What is expected → Once the line with "exact hpre x h" is found in the data, output it and each following line exactly, up to and including the line with "simp [List.filter_append, hfZ]", and nothing before or after.

(Extracted records)

-- the compaction loop turns pre ++ suf (pre all nonzero, w = |pre|) into
-- pre ++ nonzeros-of-suf ++ zeros
theorem pv_loopA_eq (fuel : Nat) :
    ∀ (pre suf : List Int) (r : Nat),
      (∀ x ∈ pre, x ≠ 0) → suf.length + 2 ≤ fuel → r < pre.length + suf.length →
      pvLoopA (pre ++ suf) (pre.length + suf.length) r pre.length fuel =
        pre ++ suf.filter (fun y => y != 0) ++
          List.replicate (suf.length - (suf.filter (fun y => y != 0)).length) 0 := by
  induction fuel with
  | zero => intro pre suf r _ hf _; omega
  | succ f ih =>
    intro pre suf r hpre hf hr
    have hn : pre.length + suf.length = (pre ++ suf).length := by simp
    have hdropPre : (pre ++ suf).drop pre.length = suf := List.drop_left
    have hw' : pvAdvW (pre ++ suf) (pre.length + suf.length) pre.length =
        pre.length + (suf.takeWhile (fun y => y != 0)).length := by
      rw [hn, pv_advW_eq, hdropPre]
    have hsuf : suf.takeWhile (fun y => y != 0) ++ suf.dropWhile (fun y => y != 0) = suf :=
      List.takeWhile_append_dropWhile
    have hA : ∀ x ∈ suf.takeWhile (fun y => y != 0), (x != 0) = true := by
      intro x hx
      have := List.mem_takeWhile_imp hx
      simpa using this
    set A := suf.takeWhile (fun y => y != 0) with hAdef
    rw [pvLoopA, if_pos hr]
    simp only [hw']
    cases hR : suf.dropWhile (fun y => y != 0) with
    | nil =>
      -- no zero in suf: w' = n, r' = n + 1, loop exits returning pre ++ suf
      have hAe : A = suf := by
        rw [hR] at hsuf; simpa using hsuf
      have hlenA : A.length = suf.length := by rw [hAe]
      have hr' : pvAdvR (pre ++ suf) (pre.length + suf.length)
          (pre.length + A.length + 1) =
          pre.length + suf.length + 1 := by
        rw [hn, pv_advR_eq, hlenA,
          List.drop_eq_nil_of_le
            (by simp only [List.length_append]; omega :
              (pre ++ suf).length ≤ pre.length + suf.length + 1)]
        simp
      rw [hr', if_neg (by omega)]
      cases f with
      | zero => omega
      | succ f' =>
        rw [pvLoopA, if_neg (by omega)]
        have hfe : suf.filter (fun y => y != 0) = suf := by
          rw [← hAe]; exact List.filter_eq_self.mpr (fun x hx => hA x hx)
        rw [hfe]
        simp
    | cons z B =>
      have hz : z = 0 := by
        have h0 : 0 < (suf.dropWhile (fun y => y != 0)).length := by rw [hR]; simp
        have := List.dropWhile_get_zero_not (fun y => y != 0) suf h0
        simp only [List.get_eq_getElem, hR] at this
        simpa using this
      subst hz
      have hsplit : suf = A ++ 0 :: B := by
        conv_lhs => rw [← hsuf, hR]
      have hlen : suf.length = A.length + 1 + B.length := by
        conv_lhs => rw [hsplit]
        simp [List.length_append]
        omega
      have hwlt : pre.length + A.length <
          pre.length + suf.length := by omega
      have hdropB : (pre ++ suf).drop
          (pre.length + A.length + 1) = B := by
        have : pre ++ suf = (pre ++ A ++ [0]) ++ B := by
          rw [hsplit]; simp
        rw [this,
          show pre.length + A.length + 1 =
            (pre ++ A ++ [0]).length by
              simp only [List.length_append, List.length_cons, List.length_nil]]
        exact List.drop_left
      have hr' : pvAdvR (pre ++ suf) (pre.length + suf.length)
          (pre.length + A.length + 1) =
          pre.length + A.length + 1 +
            (B.takeWhile (fun y => y == 0)).length := by
        rw [hn, pv_advR_eq, hdropB]
      have hBsuf : B.takeWhile (fun y => y == 0) ++ B.dropWhile (fun y => y == 0) = B :=
        List.takeWhile_append_dropWhile
      have hZ : ∀ x ∈ B.takeWhile (fun y => y == 0), x = 0 :=
        fun x hx => by simpa using List.mem_takeWhile_imp hx
      simp only [hr']
      cases hC : B.dropWhile (fun y => y == 0) with
      | nil =>
        -- everything after the first zero is zero: loop exits returning pre ++ suf
        have hBz : ∀ x ∈ B, x = 0 := by
          intro x hx
          have := (List.dropWhile_eq_nil_iff).mp hC x hx
          simpa using this
        have hZe : B.takeWhile (fun y => y == 0) = B :=
          List.takeWhile_eq_self_iff.mpr (fun x hx => by simp [hBz x hx])
        have hZlen : (B.takeWhile (fun y => y == 0)).length = B.length := by rw [hZe]
        rw [if_neg (by omega)]
        cases f with
        | zero => omega
        | succ f' =>
          rw [pvLoopA, if_neg (by omega)]
          have hfA : (A).filter (fun y => y != 0) =
              A := List.filter_eq_self.mpr hA
          have hfB : B.filter (fun y => y != 0) = [] :=
            List.filter_eq_nil_iff.mpr (fun x hx => by simp [hBz x hx])
          have hfe : suf.filter (fun y => y != 0) = A := by
            rw [hsplit]; simp [List.filter_append, hfA, hfB]
          rw [hfe]
          have hrep : List.replicate (suf.length - A.length) (0 : Int)
              = 0 :: B := by
            have hBr : B = List.replicate B.length (0 : Int) := List.eq_replicate_of_mem hBz
            rw [show suf.length - A.length = B.length + 1 by omega,
              List.replicate_succ, ← hBr]
          rw [hrep, hsplit]
          simp
      | cons y C =>
        set Z := B.takeWhile (fun y => y == 0) with hZdef
        have hy : (y == 0) = false := by
          have h0 : 0 < (B.dropWhile (fun y => y == 0)).length := by rw [hC]; simp
          have := List.dropWhile_get_zero_not (fun y => y == 0) B h0
          simp only [List.get_eq_getElem, hC] at this
          simpa using this
        have hy' : y ≠ 0 := by simpa using hy
        have hBsplit : B = Z ++ y :: C := by
          conv_lhs => rw [← hBsuf, hC]
        have hBlen : B.length = Z.length + 1 + C.length := by
          conv_lhs => rw [hBsplit]
          simp only [List.length_append, List.length_cons]
          omega
        have hrlt : pre.length + A.length + 1 + Z.length < pre.length + suf.length := by omega
        have h1 : pre ++ suf = (pre ++ A) ++ 0 :: B := by
          conv_lhs => rw [hsplit]
          simp
        have h2 : pre ++ suf = (pre ++ A ++ 0 :: Z) ++ y :: C := by
          conv_lhs => rw [hsplit, hBsplit]
          simp
        have hget0 : PySem.List.pyGetD (pre ++ suf) ((pre.length + A.length : Nat) : Int) 0
            = 0 := by
          rw [PySem.List.pyGetD_natCast, h1,
            show pre.length + A.length = (pre ++ A).length by simp]
          exact pv_getD_append (pre ++ A) 0 B 0
        have hgety : PySem.List.pyGetD (pre ++ suf)
            ((pre.length + A.length + 1 + Z.length : Nat) : Int) 0 = y := by
          rw [PySem.List.pyGetD_natCast, h2,
            show pre.length + A.length + 1 + Z.length = (pre ++ A ++ 0 :: Z).length by
              simp only [List.length_append, List.length_cons]; omega]
          exact pv_getD_append (pre ++ A ++ 0 :: Z) y C 0
        rw [if_pos ⟨hrlt, hwlt, hget0, by rw [hgety]; exact hy'⟩]
        have hswap : pvSwap (pre ++ suf) (pre.length + A.length)
            (pre.length + A.length + 1 + Z.length) = (pre ++ A ++ [y]) ++ (Z ++ 0 :: C) := by
          unfold pvSwap
          rw [hget0, hgety]
          have e1 : (pre ++ suf).set (pre.length + A.length) y
              = (pre ++ A) ++ y :: (Z ++ y :: C) := by
            rw [h1, show pre.length + A.length = (pre ++ A).length by simp,
              pv_set_append (pre ++ A) 0 B y, hBsplit]
          rw [e1,
            show (pre ++ A) ++ y :: (Z ++ y :: C) = (pre ++ A ++ y :: Z) ++ y :: C by simp,
            show pre.length + A.length + 1 + Z.length = (pre ++ A ++ y :: Z).length by
              simp only [List.length_append, List.length_cons]; omega,
            pv_set_append (pre ++ A ++ y :: Z) y C 0]
          simp
        rw [hswap,
          show pre.length + suf.length
              = (pre ++ A ++ [y]).length + (Z ++ 0 :: C).length by
            simp only [List.length_append, List.length_cons, List.length_nil]; omega,
          show pre.length + A.length + 1 = (pre ++ A ++ [y]).length by
            simp only [List.length_append, List.length_cons, List.length_nil]]
        have hpre2 : ∀ x ∈ pre ++ A ++ [y], x ≠ 0 := by
          intro x hx
          simp only [List.append_assoc, List.mem_append, List.mem_singleton] at hx
          rcases hx with h | h | h
          · exact hpre x h
          · simpa using hA x h
          · simpa [h] using hy'
        have hstep := ih (pre ++ A ++ [y]) (Z ++ 0 :: C)
          ((pre ++ A ++ [y]).length + Z.length) hpre2
          (by simp only [List.length_append, List.length_cons, List.length_nil]; omega)
          (by simp only [List.length_append, List.length_cons, List.length_nil]; omega)
        rw [hstep]
        -- filter computations
        have hfA : A.filter (fun y => y != 0) = A := List.filter_eq_self.mpr hA
        have hfZ : Z.filter (fun y => y != 0) = [] :=
          List.filter_eq_nil_iff.mpr (fun x hx => by simp [hZ x hx])
        have hfS : suf.filter (fun y => y != 0) = A ++ y :: C.filter (fun y => y != 0) := by
          conv_lhs => rw [hsplit, hBsplit]
          simp [List.filter_append, List.filter_cons, hfA, hfZ, hy']
        have hfS2 : (Z ++ 0 :: C).filter (fun y => y != 0) = C.filter (fun y => y != 0) := by
          simp [List.filter_append, hfZ]
        have hflen : (C.filter (fun y => y != 0)).length ≤ C.length := List.length_filter_le _ _
        rw [hfS, hfS2,
          show (Z ++ 0 :: C).length - (C.filter (fun y => y != 0)).length
              = suf.length - (A ++ y :: C.filter (fun y => y != 0)).length by
            simp only [List.length_append, List.length_cons]; omega]
        simp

Answer space →
          · exact hpre x h
          · simpa using hA x h
          · simpa [h] using hy'
        have hstep := ih (pre ++ A ++ [y]) (Z ++ 0 :: C)
          ((pre ++ A ++ [y]).length + Z.length) hpre2
          (by simp only [List.length_append, List.length_cons, List.length_nil]; omega)
          (by simp only [List.length_append, List.length_cons, List.length_nil]; omega)
        rw [hstep]
        -- filter computations
        have hfA : A.filter (fun y => y != 0) = A := List.filter_eq_self.mpr hA
        have hfZ : Z.filter (fun y => y != 0) = [] :=
          List.filter_eq_nil_iff.mpr (fun x hx => by simp [hZ x hx])
        have hfS : suf.filter (fun y => y != 0) = A ++ y :: C.filter (fun y => y != 0) := by
          conv_lhs => rw [hsplit, hBsplit]
          simp [List.filter_append, List.filter_cons, hfA, hfZ, hy']
        have hfS2 : (Z ++ 0 :: C).filter (fun y => y != 0) = C.filter (fun y => y != 0) := by
          simp [List.filter_append, hfZ]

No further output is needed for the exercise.